This work addresses the challenge of effectively leveraging large-scale, low-quality or out-of-distribution suboptimal robotic demonstration data in imitation learning. To this end, the authors propose a diffusion model–based approach that exploits the spectral power-law characteristics inherent in action sequences. By designing a noise-dependent data utilization mechanism, the method selectively extracts useful information from suboptimal demonstrations under varying noise levels and constructs a hierarchical learning architecture progressing from global to local policy refinement. Integrating diffusion policies, spectral analysis, and heterogeneous demonstration data, the proposed framework achieves substantial performance gains across six benchmark tasks and four types of suboptimal data, yielding up to a 33% improvement over current co-training baselines on the Open X-Embodiment dataset.
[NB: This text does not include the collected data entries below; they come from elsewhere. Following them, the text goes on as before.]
-- pv_equiv track=rewrite | github.com/miliar/Code_Jam_Webscraper | solutions_python/Problem_201/116.py | f
-- ===== SOURCE A (Python) =====
-- def f(K,N):
--     if(N==K):
--         return (0,0)
--     if N == 1:
--         return ((K-1)//2 + ((K-1)&1), (K-1)//2)
--     if (N-1) & 1 == 0:
--         return f((K-1)//2, (N-1)//2)
--     else:
--         return f((K-1)//2 + ((K-1)&1), (N-1)//2 + ((N-1)&1))
-- ===== SOURCE B (Python) =====
-- def f(K, N):
--     if N == K:
--         return (0, 0)
--     while N > 1:
--         K = (K - 1) // 2 if N % 2 else K // 2
--         N //= 2
--     return (K // 2, (K - 1) // 2)
-- ===== Notes on version B (the rewrite author's own statement) =====
-- stated objective: simpler
-- what changed: Keeps the N==K base check once up front, then replaces the three-base-case recursion by a plain while-loop that halves N (K becomes K//2 or (K-1)//2 by N's parity) and a single closed-form return (K//2,(K-1)//2).
-- outside the precondition, e.g. on f(3, 0): A returns (0, 0), B returns (1, 1); on f(-1, 0): A raises RecursionError, B returns (-1, -1)
import Mathlib
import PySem

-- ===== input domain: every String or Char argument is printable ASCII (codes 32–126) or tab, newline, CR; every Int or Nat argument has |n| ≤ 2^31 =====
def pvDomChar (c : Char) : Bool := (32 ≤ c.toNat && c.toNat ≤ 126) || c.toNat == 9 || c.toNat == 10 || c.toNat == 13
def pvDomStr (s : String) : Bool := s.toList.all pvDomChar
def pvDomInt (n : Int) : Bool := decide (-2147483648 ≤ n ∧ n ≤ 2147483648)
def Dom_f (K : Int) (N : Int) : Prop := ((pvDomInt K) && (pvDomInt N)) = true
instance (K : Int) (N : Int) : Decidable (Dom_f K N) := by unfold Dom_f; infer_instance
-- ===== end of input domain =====

-- B replaces A's three-base-case recursion by a plain while-loop halving N plus one
-- closed-form return; objective: simpler (no asymptotic change).

-- ===== PORT A =====
-- A's recursion totalized with fuel; the fuel-0 value (0,0) is unreachable under Pre_f
-- (inside Pre_f, N halves each step, so 64 steps always suffice for |N| ≤ 2^31).
def fGo : Nat → Int → Int → Int × Int
  | 0, _, _ => (0, 0)
  | fuel+1, K, N =>
    if N = K then (0, 0)
    else if N = 1 then
      (PySem.Int.floordiv (K-1) 2 + PySem.Int.band (K-1) 1, PySem.Int.floordiv (K-1) 2)
    else if PySem.Int.band (N-1) 1 = 0 then
      fGo fuel (PySem.Int.floordiv (K-1) 2) (PySem.Int.floordiv (N-1) 2)
    else
      fGo fuel (PySem.Int.floordiv (K-1) 2 + PySem.Int.band (K-1) 1)
               (PySem.Int.floordiv (N-1) 2 + PySem.Int.band (N-1) 1)

def f (K : Int) (N : Int) : Int × Int := fGo 64 K N

-- ===== PORT B =====
-- the while loop: while N > 1: K = (K-1)//2 if N%2 else K//2; N //= 2; then return (K//2, (K-1)//2)
def fAltLoop (K : Int) (N : Int) : Int × Int :=
  if _h : 1 < N then
    fAltLoop (if PySem.Int.mod N 2 ≠ 0 then PySem.Int.floordiv (K-1) 2 else PySem.Int.floordiv K 2)
             (PySem.Int.floordiv N 2)
  else
    (PySem.Int.floordiv K 2, PySem.Int.floordiv (K-1) 2)
termination_by N.toNat
decreasing_by
  rw [PySem.Int.floordiv_eq_ediv_of_pos (by norm_num)]
  omega

def f_alt (K : Int) (N : Int) : Int × Int :=
  if N = K then (0, 0) else fAltLoop K N

-- ===== PRECONDITION & SPEC =====
-- Pre_f admits the natural domain N ≥ 1 (the N-th person exists) plus the whole N==K
-- diagonal; it excludes the remaining N < 1 off-diagonal inputs, where the Python A
-- diverges with RecursionError for most K and returns a zero pair on the rest only because
-- its decaying loop state happens to reach N==K (see cites in claim.json).
def Pre_f (K : Int) (N : Int) : Prop := 1 ≤ N ∨ N = K
instance (K : Int) (N : Int) : Decidable (Pre_f K N) := by unfold Pre_f; infer_instance
def pvWitness_f : Int × Int := (1000, 17)

def Spec_f (K : Int) (N : Int) (out : Int × Int) : Prop := out = f_alt K N
instance (K : Int) (N : Int) (out : Int × Int) : Decidable (Spec_f K N out) := by unfold Spec_f; infer_instance

-- ===== CLAIM (what is proved, stated in full; the proofs are below) =====
def Claim_equal_f : Prop := ∀ (K : Int) (N : Int), Dom_f K N → Pre_f K N → Spec_f K N (f K N)

-- ===== LEMMAS AND PROOFS =====

lemma fd2 (x : Int) : PySem.Int.floordiv x 2 = x / 2 :=
  PySem.Int.floordiv_eq_ediv_of_pos (by norm_num)

lemma md2 (x : Int) : PySem.Int.mod x 2 = x % 2 :=
  PySem.Int.mod_eq_emod_of_pos (by norm_num)

lemma bd1 (x : Int) : PySem.Int.band x 1 = x % 2 := by
  rw [PySem.Int.band_one, md2]

-- B's loop returns (0,0) on the diagonal N = K (which is why one up-front N==K check suffices).
lemma alt_diag (n : Nat) : ∀ N : Int, N.toNat = n → 1 ≤ N → fAltLoop N N = (0, 0) := by
  induction n using Nat.strong_induction_on with
  | _ n ih =>
    intro N hn h1
    rw [fAltLoop]
    by_cases h : 1 < N
    · rw [dif_pos h]
      have hKN : (if PySem.Int.mod N 2 ≠ 0 then PySem.Int.floordiv (N-1) 2
                  else PySem.Int.floordiv N 2) = PySem.Int.floordiv N 2 := by
        split_ifs with hodd
        · simp only [fd2, md2] at hodd ⊢; omega
        · rfl
      rw [hKN]
      exact ih (PySem.Int.floordiv N 2).toNat
        (by simp only [fd2]; omega) _ rfl (by simp only [fd2]; omega)
    · rw [dif_neg h]
      have hN1 : N = 1 := by omega
      subst hN1
      simp only [fd2]
      norm_num

lemma main_lemma (fuel : Nat) : ∀ K N : Int, 1 ≤ N → N < 2^fuel →
    fGo fuel K N = fAltLoop K N := by
  induction fuel with
  | zero => intro K N h1 h2; simp at h2; omega
  | succ fuel ih =>
    intro K N h1 h2
    have hM : (1:Int) ≤ 2^fuel := one_le_pow₀ (by norm_num)
    have h2' : N < 2^fuel * 2 := by rw [pow_succ] at h2; exact h2
    simp only [fGo]
    by_cases hNK : N = K
    · rw [if_pos hNK]
      subst hNK
      exact (alt_diag N.toNat N rfl h1).symm
    · rw [if_neg hNK]
      by_cases hN1 : N = 1
      · rw [if_pos hN1]
        subst hN1
        rw [fAltLoop, dif_neg (by omega)]
        simp only [fd2, bd1, Prod.mk.injEq, and_true]
        omega
      · rw [if_neg hN1]
        have hN2 : 2 ≤ N := by omega
        rw [fAltLoop, dif_pos (by omega)]
        by_cases hodd : PySem.Int.band (N-1) 1 = 0
        · rw [if_pos hodd]
          simp only [bd1] at hodd
          have hmod : ¬ PySem.Int.mod N 2 = 0 := by simp only [md2]; omega
          rw [if_pos hmod]
          have hNN : PySem.Int.floordiv (N-1) 2 = PySem.Int.floordiv N 2 := by
            simp only [fd2]; omega
          rw [ih _ _ (by simp only [fd2]; omega) (by simp only [fd2]; omega), hNN]
        · rw [if_neg hodd]
          simp only [bd1] at hodd
          have hmod : ¬ ¬ PySem.Int.mod N 2 = 0 := by simp only [md2]; omega
          rw [if_neg (by simpa using hmod)]
          have hK : PySem.Int.floordiv (K-1) 2 + PySem.Int.band (K-1) 1
                    = PySem.Int.floordiv K 2 := by
            simp only [fd2, bd1]; omega
          have hN : PySem.Int.floordiv (N-1) 2 + PySem.Int.band (N-1) 1
                    = PySem.Int.floordiv N 2 := by
            simp only [fd2, bd1]; omega
          rw [hK, hN]
          exact ih (PySem.Int.floordiv K 2) (PySem.Int.floordiv N 2)
            (by simp only [fd2]; omega) (by simp only [fd2]; omega)

-- A returns (0,0) everywhere on the diagonal, matching B's up-front check.
lemma a_diag (K : Int) : f K K = (0, 0) := by
  simp [f, fGo]

-- ===== VERDICT (by name: the statement is the Claim_ definition above) =====
theorem f_spec : Claim_equal_f := by
  intro K N hdom hpre
  unfold Spec_f f_alt
  by_cases hNK : N = K
  · rw [if_pos hNK, hNK, a_diag]
  · rw [if_neg hNK]
    have hpre' : 1 ≤ N := hpre.resolve_right hNK
    have hbound : N ≤ 2147483648 := by
      unfold Dom_f pvDomInt at hdom
      simp only [Bool.and_eq_true, decide_eq_true_eq] at hdom
      exact hdom.2.2
    have h64 : N < 2^64 := by
      have : (2:Int)^64 = 18446744073709551616 := by norm_num
      omega
    unfold f
    exact main_lemma 64 K N hpre' h64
We propose Ambient Diffusion Policy, a simple and principled method for imitation learning from suboptimal data in robotics. High-quality, task-specific robot data is expensive and time-consuming to collect, while suboptimal datasets with lower-quality or out-of-distribution demonstrations are abundant. Existing methods that co-train on both data sources in robotics often fail to separate the meaningful and the harmful features in the suboptimal samples. In contrast, our method extracts only the useful features by introducing a new axis to co-training in robotics: noise-dependent data usage. Ambient Diffusion Policy restricts the contribution of suboptimal data during training to only the high and low diffusion times. To rigorously justify our approach, we first observe that robot action data exhibits a spectral power law. This induces two important properties on the optimal Diffusion Policy that we exploit: a global-to-local hierarchy and locality. We theoretically formalize this discussion using a simplified model. Our experiments validate Ambient Diffusion Policy on four types of suboptimal action data (noisy trajectories, sim-to-real gap, task mismatch, and large-scale data mixtures) across six tasks. The results show that it effectively learns from arbitrary sources of suboptimal data. Notably, it outperforms existing co-training baselines by up to 33% when scaled to Open X-Embodiment - a large dataset with heterogeneous data quality and unstructured distribution shifts. Overall, Ambient Diffusion Policy increases the utility of suboptimal demonstrations and expands the set of usable data sources in robotics.